Dorrigo is subsequently compelled to shed his Tristan skin and embark on an odyssey in which he has to suffer through the first circle of Dante’s Inferno and its horrors as the Commanding Officer of his fellow Australian POWs who, like their slave-driving military prison guards, are reduced to being instruments of the Japanese Emperor’s will.

Dorrigo emerges from that horrifying underworld and is eventually hailed as a celebrated WWII hero. But his soul has been destroyed – not by Fortuna as he imagines – but by Mendacius. Being a hero is nothing but another tiresome duty.
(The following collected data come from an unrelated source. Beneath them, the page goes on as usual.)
-- pv_equiv track=rewrite | github.com/TKKim-dev/StrikeBallGame | src/calc.py | detect_ball
-- ===== SOURCE A (Python) =====
-- def divide(number): # 10 이상의 숫자(예: 123)를 리스트로 바꿔줌([1, 2, 3])
--     result = []
--     i = 1
--     result.append(number % 10)
--     while number // (pow(10, i)) != 0:
--         result.append(number % pow(10, i + 1) // (pow(10, i)))
--         i += 1
--     if len(result) == 2:
--         result.append(0)
--     result.reverse()
--     return result
--
-- def return_number_variety(answerList): # 현재 존재하는 정답 리스트의 모든 숫자 variety (얼마나 다양하게 존재하는지) 를 얻는다
--     result = set()
--     for i in answerList:
--         result = result | set(divide(i))
--     return result
--
-- def detect_ball(List):
--     num_list = return_number_variety(List)
--     result = []
--     for num in num_list:
--         should_save = True
--         for i in List:
--             if not num in divide(i):
--                 should_save = False
--                 break
--         if should_save:
--             result.append(num)
--     return result
-- ===== SOURCE B (Python) =====
-- def _add_digits(n, s):
--     # add the decimal digits of n to s, most significant first
--     if n >= 10:
--         _add_digits(n // 10, s)
--     s.add(n % 10)
--
-- def _digit_set(n):
--     s = set()
--     if 10 <= n <= 99:
--         s.add(0)  # the game pads two-digit numbers to three digits with a leading zero
--     _add_digits(n, s)
--     return s
--
-- def detect_ball(List):
--     sets = [_digit_set(i) for i in List]
--     common = set.intersection(*sets) if sets else set()
--     union = set()
--     for s in sets:
--         union |= s
--     return [num for num in union if num in common]
-- ===== Notes on version B (the rewrite author's own statement) =====
-- stated objective: faster
-- what changed: B computes one digit set per element once (by a recursive divmod that never builds divide's positional list) and intersects them, replacing A's nested loop that re-runs divide(i) for every candidate digit and every element.
-- outside the precondition, e.g. on detect_ball([-5]): A does not finish within the time limit, B returns [5]
import Mathlib
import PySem

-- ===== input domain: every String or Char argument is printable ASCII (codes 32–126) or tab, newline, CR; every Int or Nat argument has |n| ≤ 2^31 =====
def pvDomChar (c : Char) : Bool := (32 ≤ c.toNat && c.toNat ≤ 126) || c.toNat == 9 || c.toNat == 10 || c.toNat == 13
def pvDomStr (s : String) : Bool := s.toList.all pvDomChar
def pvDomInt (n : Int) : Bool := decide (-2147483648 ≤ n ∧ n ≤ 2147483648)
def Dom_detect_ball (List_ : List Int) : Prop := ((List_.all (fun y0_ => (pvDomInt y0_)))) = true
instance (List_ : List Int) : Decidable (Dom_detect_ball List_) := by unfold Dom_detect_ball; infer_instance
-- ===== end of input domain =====

-- B replaces A's nested rescan (divide(i) recomputed for every candidate digit) by one digit set
-- per element built once and intersected; equivalence is about the return value only.

-- ===== PORT A =====
-- while number // 10**i != 0: append number % 10**(i+1) // 10**i.  Fuel 40 only makes the
-- recursion total: inside Pre_ (0 ≤ number) and Dom (≤ 2^31 < 10^40) the loop runs < 40 times.
def divideLoop (number : Int) : Nat → Nat → List Int → List Int
  | 0, _, acc => acc
  | fuel + 1, i, acc =>
    if PySem.Int.floordiv number ((10 : Int) ^ i) ≠ 0 then
      divideLoop number fuel (i + 1)
        (acc ++ [PySem.Int.floordiv (PySem.Int.mod number ((10 : Int) ^ (i + 1))) ((10 : Int) ^ i)])
    else acc

def divide (number : Int) : List Int :=
  let r := divideLoop number 40 1 [PySem.Int.mod number 10]
  (if r.length = 2 then r ++ [0] else r).reverse

def return_number_variety (answerList : List Int) : PySem.Set Int :=
  answerList.foldl (fun result i => PySem.Set.union result (PySem.Set.ofList (divide i))) PySem.Set.empty

-- inner 'for i in List: if not num in divide(i): should_save = False; break'
def shouldSaveLoop (num : Int) : List Int → Bool
  | [] => true
  | i :: rest => if num ∈ divide i then shouldSaveLoop num rest else false

def detect_ball (List_ : List Int) : List Int :=
  (return_number_variety List_).foldl
    (fun result num => if shouldSaveLoop num List_ then result ++ [num] else result) []

-- ===== PORT B =====
-- _add_digits(n, s): recursion on n // 10, most significant digit inserted first
def addDigits (n : Int) (s : PySem.Set Int) : PySem.Set Int :=
  if _h : 10 ≤ n then
    PySem.Set.add (addDigits (PySem.Int.floordiv n 10) s) (PySem.Int.mod n 10)
  else
    PySem.Set.add s (PySem.Int.mod n 10)
termination_by n.toNat
decreasing_by
  rw [PySem.Int.floordiv_eq_ediv_of_pos (by norm_num)]
  omega

def digitSet (n : Int) : PySem.Set Int :=
  addDigits n (if 10 ≤ n ∧ n ≤ 99 then PySem.Set.add PySem.Set.empty 0 else PySem.Set.empty)

-- set.intersection(*sets) if sets else set()
def commonOf (sets : List (PySem.Set Int)) : PySem.Set Int :=
  match sets with
  | [] => PySem.Set.empty
  | s :: rest => rest.foldl (fun acc t => PySem.Set.inter acc t) s

def detect_ball_alt (List_ : List Int) : List Int :=
  ((List_.map digitSet).foldl (fun acc s => PySem.Set.union acc s) PySem.Set.empty).filter
    (fun num => PySem.Set.contains (commonOf (List_.map digitSet)) num)

-- ===== PRECONDITION & SPEC =====
-- Pre_ excludes negative elements: on them A's divide loops forever (number // 10**i is -1 for
-- every i), so A never returns there.
def Pre_detect_ball (List_ : List Int) : Prop := ∀ x ∈ List_, 0 ≤ x
instance (List_ : List Int) : Decidable (Pre_detect_ball List_) := by unfold Pre_detect_ball; infer_instance
def pvWitness_detect_ball : List Int := [123, 23, 0]

def Spec_detect_ball (List_ : List Int) (out : List Int) : Prop := out = detect_ball_alt List_
instance (List_ : List Int) (out : List Int) : Decidable (Spec_detect_ball List_ out) := by unfold Spec_detect_ball; infer_instance

-- ===== CLAIM (what is proved, stated in full; the proofs are below) =====
def Claim_equal_detect_ball : Prop := ∀ (List_ : List Int), Dom_detect_ball List_ → Pre_detect_ball List_ → Spec_detect_ball List_ (detect_ball List_)

-- ===== LEMMAS AND PROOFS =====

-- decimal digits of n, least significant first, with digits 0 = [0] (what divide's first append gives)
def digitsOr0 (n : Nat) : List Nat := if n = 0 then [0] else Nat.digits 10 n

def castList (l : List Nat) : List Int := l.map Int.ofNat

lemma castList_cons (a : Nat) (l : List Nat) : castList (a :: l) = (a : Int) :: castList l := rfl
lemma castList_append (l1 l2 : List Nat) : castList (l1 ++ l2) = castList l1 ++ castList l2 := by
  simp [castList]
lemma castList_reverse (l : List Nat) : castList l.reverse = (castList l).reverse := by
  simp [castList]
lemma castList_length (l : List Nat) : (castList l).length = l.length := by simp [castList]

lemma digitsOr0_eq (n : Nat) : digitsOr0 n = n % 10 :: Nat.digits 10 (n / 10) := by
  unfold digitsOr0
  rcases Nat.eq_zero_or_pos n with h0 | h0
  · subst h0; simp
  · rw [if_neg (by omega), Nat.digits_def' (by norm_num) h0]

lemma digitsOr0_len2 (n : Nat) : (digitsOr0 n).length = 2 ↔ (10 ≤ n ∧ n ≤ 99) := by
  rw [digitsOr0_eq]
  rcases Nat.eq_zero_or_pos (n / 10) with h1 | h1
  · rw [h1]; simp; omega
  · rw [Nat.digits_def' (by norm_num) h1]
    rcases Nat.eq_zero_or_pos (n / 10 / 10) with h2 | h2
    · rw [h2]; simp; omega
    · rw [Nat.digits_def' (by norm_num) h2]; simp; omega

lemma floordiv_cast (n k : Nat) : PySem.Int.floordiv (n : Int) (k : Int) = ((n / k : Nat) : Int) := by
  exact_mod_cast PySem.Int.floordiv_natCast n k

lemma mod_cast' (n k : Nat) : PySem.Int.mod (n : Int) (k : Int) = ((n % k : Nat) : Int) := by
  exact_mod_cast PySem.Int.mod_natCast n k

lemma L_loop : ∀ (fuel i : Nat) (n : Nat) (acc : List Int), n < 10 ^ (i + fuel) →
    divideLoop (n : Int) fuel i acc = acc ++ castList (Nat.digits 10 (n / 10 ^ i)) := by
  intro fuel
  induction fuel with
  | zero =>
    intro i n acc h
    have : n / 10 ^ i = 0 := Nat.div_eq_of_lt (by simpa using h)
    simp [divideLoop, this, castList]
  | succ fuel ih =>
    intro i n acc h
    have hcast : ((10 : Int)) ^ i = (((10 : Nat) ^ i : Nat) : Int) := by push_cast; ring
    have hcast1 : ((10 : Int)) ^ (i + 1) = (((10 : Nat) ^ (i + 1) : Nat) : Int) := by push_cast; ring
    rw [divideLoop.eq_def]
    simp only [hcast, hcast1, floordiv_cast, mod_cast', floordiv_cast]
    by_cases hm : n / 10 ^ i = 0
    · rw [if_neg (by simp [hm])]
      simp [hm, castList]
    · rw [if_pos (by exact_mod_cast hm)]
      have hdig : n % 10 ^ (i + 1) / 10 ^ i = n / 10 ^ i % 10 := by
        rw [pow_succ]
        exact Nat.mod_mul_right_div_self n (10 ^ i) 10
      have hrec := ih (i + 1) n (acc ++ [((n % 10 ^ (i + 1) / 10 ^ i : Nat) : Int)])
        (by have : i + 1 + fuel = i + (fuel + 1) := by omega
            rw [this]; exact h)
      rw [hrec]
      have hdd : n / 10 ^ (i + 1) = n / 10 ^ i / 10 := by
        rw [pow_succ, Nat.div_div_eq_div_mul]
      rw [Nat.digits_def' (b := 10) (by norm_num) (Nat.pos_of_ne_zero hm), hdig, hdd,
        castList_cons]
      simp

lemma L_divide (n : Nat) (h : n < 10 ^ 41) :
    divide (n : Int) =
      castList ((if (digitsOr0 n).length = 2 then digitsOr0 n ++ [0] else digitsOr0 n).reverse) := by
  have hloop := L_loop 40 1 n [PySem.Int.mod (n : Int) 10] (by simpa using h)
  have hm : PySem.Int.mod (n : Int) 10 = ((n % 10 : Nat) : Int) := by
    exact_mod_cast PySem.Int.mod_natCast n 10
  have hbase : [PySem.Int.mod (n : Int) 10] ++ castList (Nat.digits 10 (n / 10 ^ 1))
      = castList (digitsOr0 n) := by
    rw [digitsOr0_eq, hm, castList_cons]
    simp
  simp only [divide, hloop, hbase]
  by_cases h2 : (digitsOr0 n).length = 2
  · rw [if_pos (by rw [castList_length]; exact h2), if_pos h2]
    rw [castList_reverse, castList_append]
    simp [castList]
  · rw [if_neg (by rw [castList_length]; exact h2), if_neg h2]
    rw [castList_reverse]

lemma L_addDigits : ∀ (n : Nat) (s : PySem.Set Int),
    addDigits (n : Int) s = (castList (digitsOr0 n).reverse).foldl PySem.Set.add s := by
  intro n
  induction n using Nat.strong_induction_on with
  | _ n ih =>
    intro s
    have hfd : PySem.Int.floordiv ((n : Nat) : Int) 10 = ((n / 10 : Nat) : Int) := by
      exact_mod_cast PySem.Int.floordiv_natCast n 10
    have hmd : PySem.Int.mod ((n : Nat) : Int) 10 = ((n % 10 : Nat) : Int) := by
      exact_mod_cast PySem.Int.mod_natCast n 10
    rw [addDigits]
    by_cases h10 : 10 ≤ n
    · rw [dif_pos (by exact_mod_cast h10)]
      have hq : n / 10 ≠ 0 := by omega
      have hqlt : n / 10 < n := Nat.div_lt_self (by omega) (by norm_num)
      rw [hfd, hmd, ih (n / 10) hqlt s]
      rw [digitsOr0_eq n]
      have hdd : Nat.digits 10 (n / 10) = digitsOr0 (n / 10) := by
        unfold digitsOr0; rw [if_neg hq]
      rw [hdd, List.reverse_cons, castList_append, List.foldl_append, castList_cons]
      rfl
    · rw [dif_neg (by exact_mod_cast h10)]
      rw [hmd]
      rcases Nat.eq_zero_or_pos n with h0 | h0
      · subst h0; simp [digitsOr0, castList]
      · have hone : digitsOr0 n = [n % 10] := by
          rw [digitsOr0_eq, Nat.div_eq_of_lt (by omega)]
          simp
        rw [hone]
        simp [castList]

lemma L_digitSet (n : Nat) (h : n < 10 ^ 41) :
    digitSet (n : Int) = PySem.Set.ofList (divide (n : Int)) := by
  rw [PySem.Set.ofList_eq_foldl, L_divide n h]
  unfold digitSet
  rw [L_addDigits]
  by_cases h2 : (digitsOr0 n).length = 2
  · have hrange : 10 ≤ n ∧ n ≤ 99 := (digitsOr0_len2 n).mp h2
    rw [if_pos h2, if_pos (by constructor <;> [exact_mod_cast hrange.1; exact_mod_cast hrange.2])]
    rw [List.reverse_append, castList_append, List.foldl_append]
    rfl
  · have hrange : ¬ (10 ≤ n ∧ n ≤ 99) := fun hc => h2 ((digitsOr0_len2 n).mpr hc)
    rw [if_neg h2, if_neg (by intro hc; exact hrange ⟨by exact_mod_cast hc.1, by exact_mod_cast hc.2⟩)]
    rfl

lemma shouldSave_iff (num : Int) : ∀ (l : List Int),
    shouldSaveLoop num l = true ↔ ∀ i ∈ l, num ∈ divide i := by
  intro l
  induction l with
  | nil => simp [shouldSaveLoop]
  | cons i rest ih =>
    unfold shouldSaveLoop
    by_cases hmem : num ∈ divide i
    · rw [if_pos hmem, ih]
      simp [hmem]
    · rw [if_neg hmem]
      simp [hmem]

lemma mem_foldl_inter (num : Int) : ∀ (rest : List (PySem.Set Int)) (s : PySem.Set Int),
    num ∈ rest.foldl (fun acc t => PySem.Set.inter acc t) s ↔ num ∈ s ∧ ∀ t ∈ rest, num ∈ t := by
  intro rest
  induction rest with
  | nil => simp
  | cons t rest ih =>
    intro s
    simp only [List.foldl_cons, ih, PySem.Set.mem_inter]
    constructor
    · rintro ⟨⟨h1, h2⟩, h3⟩
      refine ⟨h1, ?_⟩
      intro u hu
      rcases List.mem_cons.mp hu with rfl | hu
      · exact h2
      · exact h3 u hu
    · rintro ⟨h1, h2⟩
      exact ⟨⟨h1, h2 t (by simp)⟩, fun u hu => h2 u (by simp [hu])⟩

-- ===== VERDICT (by name: the statement is the Claim_ definition above) =====
theorem detect_ball_spec : Claim_equal_detect_ball := by
  intro List_ hDom hPre
  unfold Spec_detect_ball
  have hdig : ∀ i ∈ List_, digitSet i = PySem.Set.ofList (divide i) := by
    intro i hi
    have h1 : (0 : Int) ≤ i := hPre i hi
    have h2 : i ≤ 2147483648 := by
      have hd := List.all_eq_true.mp hDom i hi
      simp only [pvDomInt, decide_eq_true_eq] at hd
      exact hd.2
    have h3 : i = ((i.toNat : Nat) : Int) := by omega
    rw [h3]
    refine L_digitSet i.toNat ?_
    have : (10 : Nat) ^ 41 = 100000000000000000000000000000000000000000 := by norm_num
    omega
  cases List_ with
  | nil => rfl
  | cons x xs =>
    unfold detect_ball detect_ball_alt return_number_variety commonOf
    have hU : ((x :: xs).map digitSet).foldl (fun acc s => PySem.Set.union acc s) PySem.Set.empty
        = (x :: xs).foldl (fun result i => PySem.Set.union result (PySem.Set.ofList (divide i))) PySem.Set.empty := by
      rw [List.foldl_map]
      exact PySem.List.foldl_congr_mem _ _ _ _ (fun acc i hi => by rw [hdig i hi])
    have hpred : ∀ num : Int,
        PySem.Set.contains ((xs.map digitSet).foldl (fun acc t => PySem.Set.inter acc t) (digitSet x)) num
        = shouldSaveLoop num (x :: xs) := by
      intro num
      have hiff : (PySem.Set.contains ((xs.map digitSet).foldl (fun acc t => PySem.Set.inter acc t) (digitSet x)) num = true)
          ↔ (shouldSaveLoop num (x :: xs) = true) := by
        rw [PySem.Set.contains_iff, mem_foldl_inter, shouldSave_iff]
        rw [hdig x (by simp), PySem.Set.mem_ofList]
        constructor
        · rintro ⟨h1, h2⟩ i hi
          rcases List.mem_cons.mp hi with hi | hi
          · subst hi; exact h1
          · have := h2 (digitSet i) (List.mem_map_of_mem hi)
            rwa [hdig i (by simp [hi]), PySem.Set.mem_ofList] at this
        · rintro h
          refine ⟨h x (by simp), ?_⟩
          intro t ht
          rcases List.mem_map.mp ht with ⟨i, hi, rfl⟩
          rw [hdig i (by simp [hi]), PySem.Set.mem_ofList]
          exact h i (by simp [hi])
      cases hc : PySem.Set.contains ((xs.map digitSet).foldl (fun acc t => PySem.Set.inter acc t) (digitSet x)) num
        <;> cases hs : shouldSaveLoop num (x :: xs) <;> simp_all
    simp only [List.map_cons] at hU ⊢
    rw [hU]
    rw [PySem.List.foldl_append_if_eq_filter (fun num => shouldSaveLoop num (x :: xs))]
    rw [List.nil_append]
    refine (List.filter_congr ?_).symm
    intro num _
    exact hpred num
His real life is the odyssey – a journey that demands one navigate safe passage between Scylla and Charibdis toward what the celebrated seventeenth-century Japanese haiku poet Matsuo Basho calls the ‘everlasting self’.

The title of Flanagan’s novel is taken from Basho. Like Basho and Tennyson’s Ulysses (Odysseus), Dorrigo wants to put the trappings of being a model citizen aside and get down to the essence of the self. But the real world in which the Australian war hero as well as his Japanese prison guards have to operate is a class-ridden society where those born on the lower rungs have the odds stacked against them by their fellow man. Dorrigo might have climbed the ladder and been lauded by the ruling class but is tricked – deliberately thwarted from reunion with his soul-mate – by liars in high places.